- _WHAT YOU NEED TO DO_: Wherever the word "unfold" occurs in the lines below, copy the whole line.

- _Extracted data entries_:
-- pv_equiv track=rewrite | github.com/tsirleo/SoftwareTesting_examUtils | CA_factorsGenerator.py | build_coverage_array
-- ===== SOURCE A (Python) =====
-- import itertools
--
-- def generate_pairs(factors):
--     """
--     Generate all possible pairs of results for each combination of two factors.
--     """
--     pairs = []
--     num_factors = len(factors)
--     for i in range(num_factors):
--         for j in range(i + 1, num_factors):
--             for value_i in factors[i]:
--                 for value_j in factors[j]:
--                     pairs.append(((i, value_i), (j, value_j)))
--     return pairs
--
-- def find_best_test(factors, uncovered_pairs):
--     """
--     Find a test that covers the maximum number of uncovered pairs.
--     """
--     best_test = None
--     best_coverage = 0
--     covered_by_test = set()
--
--     for potential_test in itertools.product(*factors):
--         current_coverage = set()
--         for (i, value_i), (j, value_j) in uncovered_pairs:
--             if potential_test[i] == value_i and potential_test[j] == value_j:
--                 current_coverage.add(((i, value_i), (j, value_j)))
--
--         if len(current_coverage) > best_coverage:
--             best_test = potential_test
--             best_coverage = len(current_coverage)
--             covered_by_test = current_coverage
--
--     return best_test, covered_by_test
--
-- def build_coverage_array(factors):
--     """
--     Construction of a minimal set of tests to cover all pairs.
--     """
--     uncovered_pairs = set(generate_pairs(factors))
--     test_set = []
--
--     while uncovered_pairs:
--         best_test, covered_by_test = find_best_test(factors, uncovered_pairs)
--         test_set.append(best_test)
--         uncovered_pairs -= covered_by_test
--
--     return test_set
-- ===== SOURCE B (Python) =====
-- def build_coverage_array(factors):
--     n = len(factors)
--     uncovered = {((i, vi), (j, vj))
--                  for i in range(n) for j in range(i + 1, n)
--                  for vi in factors[i] for vj in factors[j]}
--     tests = []
--     while uncovered:
--         best, best_cnt = None, 0
--
--         def dfs(idx, prefix, cnt):
--             nonlocal best, best_cnt
--             if idx == n:
--                 if cnt > best_cnt:
--                     best, best_cnt = list(prefix), cnt
--                 return
--             for v in factors[idx]:
--                 delta = sum(1 for i in range(idx)
--                             if ((i, prefix[i]), (idx, v)) in uncovered)
--                 prefix.append(v)
--                 dfs(idx + 1, prefix, cnt + delta)
--                 prefix.pop()
--
--         dfs(0, [], 0)
--         tests.append(tuple(best))
--         uncovered -= {((i, best[i]), (j, best[j]))
--                       for i in range(n) for j in range(i + 1, n)}
--     return tests
-- ===== Notes on version B (the rewrite author's own statement) =====
-- stated objective: alternative
-- what changed: A enumerates itertools.product(*factors) and, for each candidate, re-scans the whole uncovered-pair set; B replaces that enumeration by a recursive DFS over the factors that builds each test incrementally, accumulating the coverage count as a running sum of per-extension deltas (each new value only checks its pairs with the already-placed prefix), and after choosing the best test subtracts its induced pairs wholesale instead of carrying a covered-set through the search.
import Mathlib
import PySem

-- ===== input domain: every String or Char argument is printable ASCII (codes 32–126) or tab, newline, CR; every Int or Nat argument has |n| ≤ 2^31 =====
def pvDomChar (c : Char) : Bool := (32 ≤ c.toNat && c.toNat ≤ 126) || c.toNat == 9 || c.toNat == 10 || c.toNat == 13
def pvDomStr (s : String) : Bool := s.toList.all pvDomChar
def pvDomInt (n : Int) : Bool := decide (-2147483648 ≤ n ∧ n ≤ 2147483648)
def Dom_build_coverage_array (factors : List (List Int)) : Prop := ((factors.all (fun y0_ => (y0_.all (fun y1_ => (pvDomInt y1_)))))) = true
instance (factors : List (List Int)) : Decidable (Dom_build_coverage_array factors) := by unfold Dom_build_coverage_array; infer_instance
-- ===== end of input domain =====

-- B replaces A's product-enumeration-with-full-rescan by a recursive DFS over the factors that
-- accumulates the coverage count incrementally (each extension checks only its pairs with the
-- already-placed prefix) and subtracts the chosen test's induced pairs wholesale (objective: alternative).

abbrev PVPair := (Int × Int) × (Int × Int)

-- ===== PORT A =====
-- generate_pairs: nested for-loops appending ((i, value_i), (j, value_j))
def pvGenPairs (factors : List (List Int)) : List PVPair :=
  (PySem.List.pyRange 0 (factors.length : Int) 1).foldl (fun acc i =>
    (PySem.List.pyRange (i + 1) (factors.length : Int) 1).foldl (fun acc j =>
      (PySem.List.pyGetD factors i []).foldl (fun acc vi =>
        (PySem.List.pyGetD factors j []).foldl (fun acc vj =>
          acc ++ [((i, vi), (j, vj))]) acc) acc) acc) []

-- itertools.product(*factors), in Python's order (leftmost factor varies slowest)
def pvProduct (fs : List (List Int)) : List (List Int) :=
  fs.foldr (fun f acc => f.flatMap (fun v => acc.map (fun t => v :: t))) [[]]
-- one loop iteration preserves the coupling invariant (five symmetric cases, one per bin)
lemma pvStep_inv (stA : List (List Int) × List Int)
    (stB : List (Int × Int) × PySem.Dict Int (List Int)) (t : Int × Int)
    (h : pvInv stA stB) : pvInv (pvStepA stA t) (pvStepB stB t) := by
  obtain ⟨l0, l1, l2, l3, l4, s0, s1, s2, s3, s4, hA, hperm, hsort, hdict⟩ := h
  obtain ⟨es, bins⟩ := stB
  simp only at hperm hsort hdict
  subst hA hdict
  match es, hperm, hsort with
  | [], hperm, _ => exact absurd (hperm.length_eq) (by simp)
  | (m, j) :: rest, hperm, hsort =>
  rcases List.cons_perm_iff_perm_erase.mp hperm with ⟨hmem, hrest⟩
  have hP : ∀ p ∈ rest, pvLtP (m, j) p := (List.pairwise_cons.mp hsort).1
  have hrestP : rest.Pairwise pvLtP := (List.pairwise_cons.mp hsort).2
  simp only [List.mem_cons, List.not_mem_nil, or_false, Prod.mk.injEq] at hmem
  rcases hmem with ⟨rfl, rfl⟩ | ⟨rfl, rfl⟩ | ⟨rfl, rfl⟩ | ⟨rfl, rfl⟩ | ⟨rfl, rfl⟩
  -- case a = 0
  · have herase : ([(m, 0), (s1, 1), (s2, 2), (s3, 3), (s4, 4)] : List (Int × Int)).erase (m, 0)
        = [(s1, 1), (s2, 2), (s3, 3), (s4, 4)] := by
      simp
    rw [herase] at hrest
    have h1 : pvLtP (m, 0) (s1, 1) := hP _ (hrest.mem_iff.mpr (by simp))
    have h2 : pvLtP (m, 0) (s2, 2) := hP _ (hrest.mem_iff.mpr (by simp))
    have h3 : pvLtP (m, 0) (s3, 3) := hP _ (hrest.mem_iff.mpr (by simp))
    have h4 : pvLtP (m, 0) (s4, 4) := hP _ (hrest.mem_iff.mpr (by simp))
    unfold pvLtP at h1 h2 h3 h4; simp only at h1 h2 h3 h4
    have hm : min (min (min (min m s1) s2) s3) s4 = m := by omega
    refine ⟨l0 ++ [t.1], l1, l2, l3, l4, m + t.2, s1, s2, s3, s4, ?_, ?_, ?_, ?_⟩
    · simp only [pvStepA, PySem.List.min?_id_cons, List.foldl, hm]
      rw [PySem.List.index?_cons_self]
      simp [PySem.List.pySetD, PySem.List.pySet?, PySem.List.pyGetD, PySem.List.pyGet?,
        PySem.List.pyIdx?]
    · show (pvInsert (m + t.2, 0) rest).Perm _
      refine ((pvInsert_perm _ _).trans (hrest.cons _)).trans ?_
      exact List.Perm.refl _
    · show (pvInsert (m + t.2, 0) rest).Pairwise pvLtP
      refine pvInsert_pairwise _ _ hrestP ?_
      intro p hp
      have := hrest.mem_iff.mp hp
      simp only [List.mem_cons, List.not_mem_nil, or_false] at this
      rcases this with rfl | rfl | rfl | rfl <;> simp
    · rfl
  -- case a = 1
  · have herase : ([(s0, 0), (m, 1), (s2, 2), (s3, 3), (s4, 4)] : List (Int × Int)).erase (m, 1)
        = [(s0, 0), (s2, 2), (s3, 3), (s4, 4)] := by
      simp
    rw [herase] at hrest
    have h0 : pvLtP (m, 1) (s0, 0) := hP _ (hrest.mem_iff.mpr (by simp))
    have h2 : pvLtP (m, 1) (s2, 2) := hP _ (hrest.mem_iff.mpr (by simp))
    have h3 : pvLtP (m, 1) (s3, 3) := hP _ (hrest.mem_iff.mpr (by simp))
    have h4 : pvLtP (m, 1) (s4, 4) := hP _ (hrest.mem_iff.mpr (by simp))
    unfold pvLtP at h0 h2 h3 h4; simp only at h0 h2 h3 h4
    have hm : min (min (min (min s0 m) s2) s3) s4 = m := by omega
    have e0 : s0 ≠ m := by omega
    refine ⟨l0, l1 ++ [t.1], l2, l3, l4, s0, m + t.2, s2, s3, s4, ?_, ?_, ?_, ?_⟩
    · simp only [pvStepA, PySem.List.min?_id_cons, List.foldl, hm]
      rw [PySem.List.index?_cons_of_ne _ e0, PySem.List.index?_cons_self]
      simp [PySem.List.pySetD, PySem.List.pySet?, PySem.List.pyGetD, PySem.List.pyGet?,
        PySem.List.pyIdx?]
    · show (pvInsert (m + t.2, 1) rest).Perm _
      refine ((pvInsert_perm _ _).trans (hrest.cons _)).trans ?_
      exact (List.perm_middle (l₁ := [(s0, 0)])).symm
    · show (pvInsert (m + t.2, 1) rest).Pairwise pvLtP
      refine pvInsert_pairwise _ _ hrestP ?_
      intro p hp
      have := hrest.mem_iff.mp hp
      simp only [List.mem_cons, List.not_mem_nil, or_false] at this
      rcases this with rfl | rfl | rfl | rfl <;> simp
    · rfl
  -- case a = 2
  · have herase : ([(s0, 0), (s1, 1), (m, 2), (s3, 3), (s4, 4)] : List (Int × Int)).erase (m, 2)
        = [(s0, 0), (s1, 1), (s3, 3), (s4, 4)] := by
      simp
    rw [herase] at hrest
    have h0 : pvLtP (m, 2) (s0, 0) := hP _ (hrest.mem_iff.mpr (by simp))
    have h1 : pvLtP (m, 2) (s1, 1) := hP _ (hrest.mem_iff.mpr (by simp))
    have h3 : pvLtP (m, 2) (s3, 3) := hP _ (hrest.mem_iff.mpr (by simp))
    have h4 : pvLtP (m, 2) (s4, 4) := hP _ (hrest.mem_iff.mpr (by simp))
    unfold pvLtP at h0 h1 h3 h4; simp only at h0 h1 h3 h4
    have hm : min (min (min (min s0 s1) m) s3) s4 = m := by omega
    have e0 : s0 ≠ m := by omega
    have e1 : s1 ≠ m := by omega
    refine ⟨l0, l1, l2 ++ [t.1], l3, l4, s0, s1, m + t.2, s3, s4, ?_, ?_, ?_, ?_⟩
    · simp only [pvStepA, PySem.List.min?_id_cons, List.foldl, hm]
      rw [PySem.List.index?_cons_of_ne _ e0, PySem.List.index?_cons_of_ne _ e1, PySem.List.index?_cons_self]
      simp [PySem.List.pySetD, PySem.List.pySet?, PySem.List.pyGetD, PySem.List.pyGet?,
        PySem.List.pyIdx?]
    · show (pvInsert (m + t.2, 2) rest).Perm _
      refine ((pvInsert_perm _ _).trans (hrest.cons _)).trans ?_
      exact (List.perm_middle (l₁ := [(s0, 0), (s1, 1)])).symm
    · show (pvInsert (m + t.2, 2) rest).Pairwise pvLtP
      refine pvInsert_pairwise _ _ hrestP ?_
      intro p hp
      have := hrest.mem_iff.mp hp
      simp only [List.mem_cons, List.not_mem_nil, or_false] at this
      rcases this with rfl | rfl | rfl | rfl <;> simp
    · rfl
  -- case a = 3
  · have herase : ([(s0, 0), (s1, 1), (s2, 2), (m, 3), (s4, 4)] : List (Int × Int)).erase (m, 3)
        = [(s0, 0), (s1, 1), (s2, 2), (s4, 4)] := by
      simp
    rw [herase] at hrest
    have h0 : pvLtP (m, 3) (s0, 0) := hP _ (hrest.mem_iff.mpr (by simp))
    have h1 : pvLtP (m, 3) (s1, 1) := hP _ (hrest.mem_iff.mpr (by simp))
    have h2 : pvLtP (m, 3) (s2, 2) := hP _ (hrest.mem_iff.mpr (by simp))
    have h4 : pvLtP (m, 3) (s4, 4) := hP _ (hrest.mem_iff.mpr (by simp))
    unfold pvLtP at h0 h1 h2 h4; simp only at h0 h1 h2 h4
    have hm : min (min (min (min s0 s1) s2) m) s4 = m := by omega
    have e0 : s0 ≠ m := by omega
    have e1 : s1 ≠ m := by omega
    have e2 : s2 ≠ m := by omega
    refine ⟨l0, l1, l2, l3 ++ [t.1], l4, s0, s1, s2, m + t.2, s4, ?_, ?_, ?_, ?_⟩
    · simp only [pvStepA, PySem.List.min?_id_cons, List.foldl, hm]
      rw [PySem.List.index?_cons_of_ne _ e0, PySem.List.index?_cons_of_ne _ e1, PySem.List.index?_cons_of_ne _ e2, PySem.List.index?_cons_self]
      simp [PySem.List.pySetD, PySem.List.pySet?, PySem.List.pyGetD, PySem.List.pyGet?,
        PySem.List.pyIdx?]
    · show (pvInsert (m + t.2, 3) rest).Perm _
      refine ((pvInsert_perm _ _).trans (hrest.cons _)).trans ?_
      exact (List.perm_middle (l₁ := [(s0, 0), (s1, 1), (s2, 2)])).symm
    · show (pvInsert (m + t.2, 3) rest).Pairwise pvLtP
      refine pvInsert_pairwise _ _ hrestP ?_
      intro p hp
      have := hrest.mem_iff.mp hp
      simp only [List.mem_cons, List.not_mem_nil, or_false] at this
      rcases this with rfl | rfl | rfl | rfl <;> simp
    · rfl
  -- case a = 4
  · have herase : ([(s0, 0), (s1, 1), (s2, 2), (s3, 3), (m, 4)] : List (Int × Int)).erase (m, 4)
        = [(s0, 0), (s1, 1), (s2, 2), (s3, 3)] := by
      simp
    rw [herase] at hrest
    have h0 : pvLtP (m, 4) (s0, 0) := hP _ (hrest.mem_iff.mpr (by simp))
    have h1 : pvLtP (m, 4) (s1, 1) := hP _ (hrest.mem_iff.mpr (by simp))
    have h2 : pvLtP (m, 4) (s2, 2) := hP _ (hrest.mem_iff.mpr (by simp))
    have h3 : pvLtP (m, 4) (s3, 3) := hP _ (hrest.mem_iff.mpr (by simp))
    unfold pvLtP at h0 h1 h2 h3; simp only at h0 h1 h2 h3
    have hm : min (min (min (min s0 s1) s2) s3) m = m := by omega
    have e0 : s0 ≠ m := by omega
    have e1 : s1 ≠ m := by omega
    have e2 : s2 ≠ m := by omega
    have e3 : s3 ≠ m := by omega
    refine ⟨l0, l1, l2, l3, l4 ++ [t.1], s0, s1, s2, s3, m + t.2, ?_, ?_, ?_, ?_⟩
    · simp only [pvStepA, PySem.List.min?_id_cons, List.foldl, hm]
      rw [PySem.List.index?_cons_of_ne _ e0, PySem.List.index?_cons_of_ne _ e1, PySem.List.index?_cons_of_ne _ e2, PySem.List.index?_cons_of_ne _ e3, PySem.List.index?_cons_self]
      simp [PySem.List.pySetD, PySem.List.pySet?, PySem.List.pyGetD, PySem.List.pyGet?,
        PySem.List.pyIdx?]
    · show (pvInsert (m + t.2, 4) rest).Perm _
      refine ((pvInsert_perm _ _).trans (hrest.cons _)).trans ?_
      exact (List.perm_middle (l₁ := [(s0, 0), (s1, 1), (s2, 2), (s3, 3)])).symm
    · show (pvInsert (m + t.2, 4) rest).Pairwise pvLtP
      refine pvInsert_pairwise _ _ hrestP ?_
      intro p hp
      have := hrest.mem_iff.mp hp
      simp only [List.mem_cons, List.not_mem_nil, or_false] at this
      rcases this with rfl | rfl | rfl | rfl <;> simp
    · rfl
-- pv_equiv track=rewrite | github.com/poom6336/MiniProject_Group12_T1_2025 | group12_T1.py | priority_sort
-- ===== SOURCE A (Python) =====
-- def priority_sort(data):
--     sec_list = []
--     lab_list = []
--
--     for row in data:
--         if row["Type"] == "Sec":
--             sec_list.append(row)
--         else:
--             lab_list.append(row)
--
--     return sec_list + lab_list
-- ===== SOURCE B (Python) =====
-- def priority_sort(data):
--     return sorted(data, key=lambda row: 0 if row["Type"] == "Sec" else 1)
-- ===== Notes on version B (the rewrite author's own statement) =====
-- stated objective: idiomatic
-- what changed: Replaces the two-list partition-and-concatenate loop with a single stable sort on a binary 0/1 key (Sec first); Python's stable sort preserves within-group order, giving the identical result.
import Mathlib
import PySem

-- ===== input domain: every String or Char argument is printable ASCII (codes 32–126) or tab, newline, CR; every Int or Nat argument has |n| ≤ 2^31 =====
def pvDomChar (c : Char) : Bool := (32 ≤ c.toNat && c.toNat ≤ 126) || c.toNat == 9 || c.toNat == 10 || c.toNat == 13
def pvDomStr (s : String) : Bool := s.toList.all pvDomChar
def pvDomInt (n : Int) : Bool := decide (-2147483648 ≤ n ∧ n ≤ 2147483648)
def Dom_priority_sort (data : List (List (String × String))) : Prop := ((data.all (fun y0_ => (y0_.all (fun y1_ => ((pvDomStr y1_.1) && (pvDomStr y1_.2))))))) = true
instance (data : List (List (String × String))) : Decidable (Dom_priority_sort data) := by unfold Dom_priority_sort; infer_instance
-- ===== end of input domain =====

-- B replaces A's partition-and-concatenate loop by one stable sort on a binary Sec-first key (idiomatic; same result).


-- row["Type"] : first-match association-list lookup (Python dict access; none = KeyError, excluded by Pre_)
def rowType? (row : List (String × String)) : Option String :=
  (row.find? (fun p => p.1 == "Type")).map (·.2)

-- ===== PORT A =====
def priority_sort (data : List (List (String × String))) : List (List (String × String)) :=
  let p := data.foldl
    (fun (acc : List (List (String × String)) × List (List (String × String))) row =>
      if rowType? row == some "Sec" then (acc.1 ++ [row], acc.2) else (acc.1, acc.2 ++ [row]))
    ([], [])
  p.1 ++ p.2

-- ===== PORT B =====
def secKey (row : List (String × String)) : Int :=
  if rowType? row == some "Sec" then 0 else 1

def priority_sort_alt (data : List (List (String × String))) : List (List (String × String)) :=
  PySem.List.sorted data secKey false

-- ===== PRECONDITION & SPEC =====
-- Pre_ excludes rows without a "Type" key, on which Python A raises KeyError.
def Pre_priority_sort (data : List (List (String × String))) : Prop :=
  (data.all (fun row => row.any (fun p => p.1 == "Type"))) = true
instance (data : List (List (String × String))) : Decidable (Pre_priority_sort data) := by
  unfold Pre_priority_sort; infer_instance

def pvWitness_priority_sort : (List (List (String × String))) :=
  [[("Type", "Lab")], [("Type", "Sec")]]

def Spec_priority_sort (data : List (List (String × String))) (out : List (List (String × String))) : Prop := out = priority_sort_alt data
instance (data : List (List (String × String))) (out : List (List (String × String))) : Decidable (Spec_priority_sort data out) := by unfold Spec_priority_sort; infer_instance

-- ===== CLAIM (what is proved, stated in full; the proofs are below) =====
def Claim_equal_priority_sort : Prop := ∀ (data : List (List (String × String))), Dom_priority_sort data → Pre_priority_sort data → Spec_priority_sort data (priority_sort data)

-- ===== LEMMAS AND PROOFS =====

-- A's loop, characterised: partition into filtered halves.
theorem A_loop (xs : List (List (String × String)))
    (s l : List (List (String × String))) :
    xs.foldl
      (fun (acc : List (List (String × String)) × List (List (String × String))) row =>
        if rowType? row == some "Sec" then (acc.1 ++ [row], acc.2) else (acc.1, acc.2 ++ [row]))
      (s, l)
    = (s ++ xs.filter (fun row => rowType? row == some "Sec"),
       l ++ xs.filter (fun row => !(rowType? row == some "Sec"))) := by
  induction xs generalizing s l with
  | nil => simp
  | cons x xs ih =>
    rw [List.foldl_cons]
    by_cases hx : rowType? x == some "Sec"
    · rw [if_pos hx, ih]; simp [List.filter_cons, hx]
    · rw [if_neg hx, ih]; simp [List.filter_cons, hx]

-- insertBy walks past a prefix it never inserts before
theorem insertBy_skip (before : List (String × String) → List (String × String) → Bool)
    (x : List (String × String)) (s l : List (List (String × String)))
    (hs : ∀ a ∈ s, before x a = false) :
    PySem.List.insertBy (fun a b => before a b) x (s ++ l)
      = s ++ PySem.List.insertBy (fun a b => before a b) x l := by
  induction s with
  | nil => simp
  | cons a s ih =>
    have ha := hs a (by simp)
    simp [PySem.List.insertBy, ha, ih (fun a h => hs a (by simp [h]))]

theorem insertBy_append (before : List (String × String) → List (String × String) → Bool)
    (x : List (String × String)) (l : List (List (String × String)))
    (hl : ∀ a ∈ l, before x a = false) :
    PySem.List.insertBy (fun a b => before a b) x l = l ++ [x] := by
  induction l with
  | nil => simp [PySem.List.insertBy]
  | cons a l ih =>
    have ha := hl a (by simp)
    simp [PySem.List.insertBy, ha, ih (fun a h => hl a (by simp [h]))]

theorem insertBy_front (before : List (String × String) → List (String × String) → Bool)
    (x : List (String × String)) (l : List (List (String × String)))
    (hl : ∀ a ∈ l, before x a = true) :
    PySem.List.insertBy (fun a b => before a b) x l = x :: l := by
  cases l with
  | nil => simp [PySem.List.insertBy]
  | cons a l => simp [PySem.List.insertBy, hl a (by simp)]

-- B's stable insertion sort on the 0/1 key, characterised on a partitioned accumulator.
theorem B_loop (xs s l : List (List (String × String)))
    (hs : ∀ a ∈ s, secKey a = 0) (hl : ∀ a ∈ l, secKey a = 1) :
    xs.foldl (fun acc x => PySem.List.insertBy (fun a b => decide (secKey a < secKey b)) x acc) (s ++ l)
    = (s ++ xs.filter (fun row => rowType? row == some "Sec"))
      ++ (l ++ xs.filter (fun row => !(rowType? row == some "Sec"))) := by
  induction xs generalizing s l with
  | nil => simp
  | cons x xs ih =>
    by_cases hx : rowType? x == some "Sec"
    · have hk : secKey x = 0 := by simp [secKey, hx]
      have step : PySem.List.insertBy (fun a b => decide (secKey a < secKey b)) x (s ++ l)
          = (s ++ [x]) ++ l := by
        rw [insertBy_skip _ x s l (fun a ha => by simp [hk, hs a ha]),
            insertBy_front _ x l (fun a ha => by simp [hk, hl a ha])]
        simp
      rw [List.foldl_cons, step, ih (s ++ [x]) l
          (fun a ha => by rcases List.mem_append.mp ha with h | h
                          · exact hs a h
                          · simp at h; simp [h, hk]) hl]
      simp [List.filter_cons, hx]
    · have hk : secKey x = 1 := by simp [secKey, hx]
      have step : PySem.List.insertBy (fun a b => decide (secKey a < secKey b)) x (s ++ l)
          = s ++ (l ++ [x]) := by
        rw [insertBy_skip _ x s l (fun a ha => by simp [hk, hs a ha]),
            insertBy_append _ x l (fun a ha => by simp [hk, hl a ha])]
      rw [List.foldl_cons, step, ih s (l ++ [x]) hs
          (fun a ha => by rcases List.mem_append.mp ha with h | h
                          · exact hl a h
                          · simp at h; simp [h, hk])]
      simp [List.filter_cons, hx]

-- ===== VERDICT (by name: the statement is the Claim_ definition above) =====
theorem priority_sort_spec : Claim_equal_priority_sort := by
  intro data _ _
  show priority_sort data = priority_sort_alt data
  have hA := A_loop data [] []
  have hB := B_loop data [] [] (by simp) (by simp)
  simp only [List.nil_append, List.append_nil] at hA hB
  simp only [priority_sort, priority_sort_alt, PySem.List.sorted, Bool.false_eq_true, if_false]
  rw [hA, hB]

- _RESPONSE TO THE TASK_:
instance (factors : List (List Int)) : Decidable (Dom_build_coverage_array factors) := by unfold Dom_build_coverage_array; infer_instance
    unfold pvLtP at h1 h2 h3 h4; simp only at h1 h2 h3 h4
    unfold pvLtP at h0 h2 h3 h4; simp only at h0 h2 h3 h4
    unfold pvLtP at h0 h1 h3 h4; simp only at h0 h1 h3 h4
    unfold pvLtP at h0 h1 h2 h4; simp only at h0 h1 h2 h4
    unfold pvLtP at h0 h1 h2 h3; simp only at h0 h1 h2 h3
instance (data : List (List (String × String))) : Decidable (Dom_priority_sort data) := by unfold Dom_priority_sort; infer_instance
  unfold Pre_priority_sort; infer_instance
instance (data : List (List (String × String))) (out : List (List (String × String))) : Decidable (Spec_priority_sort data out) := by unfold Spec_priority_sort; infer_instance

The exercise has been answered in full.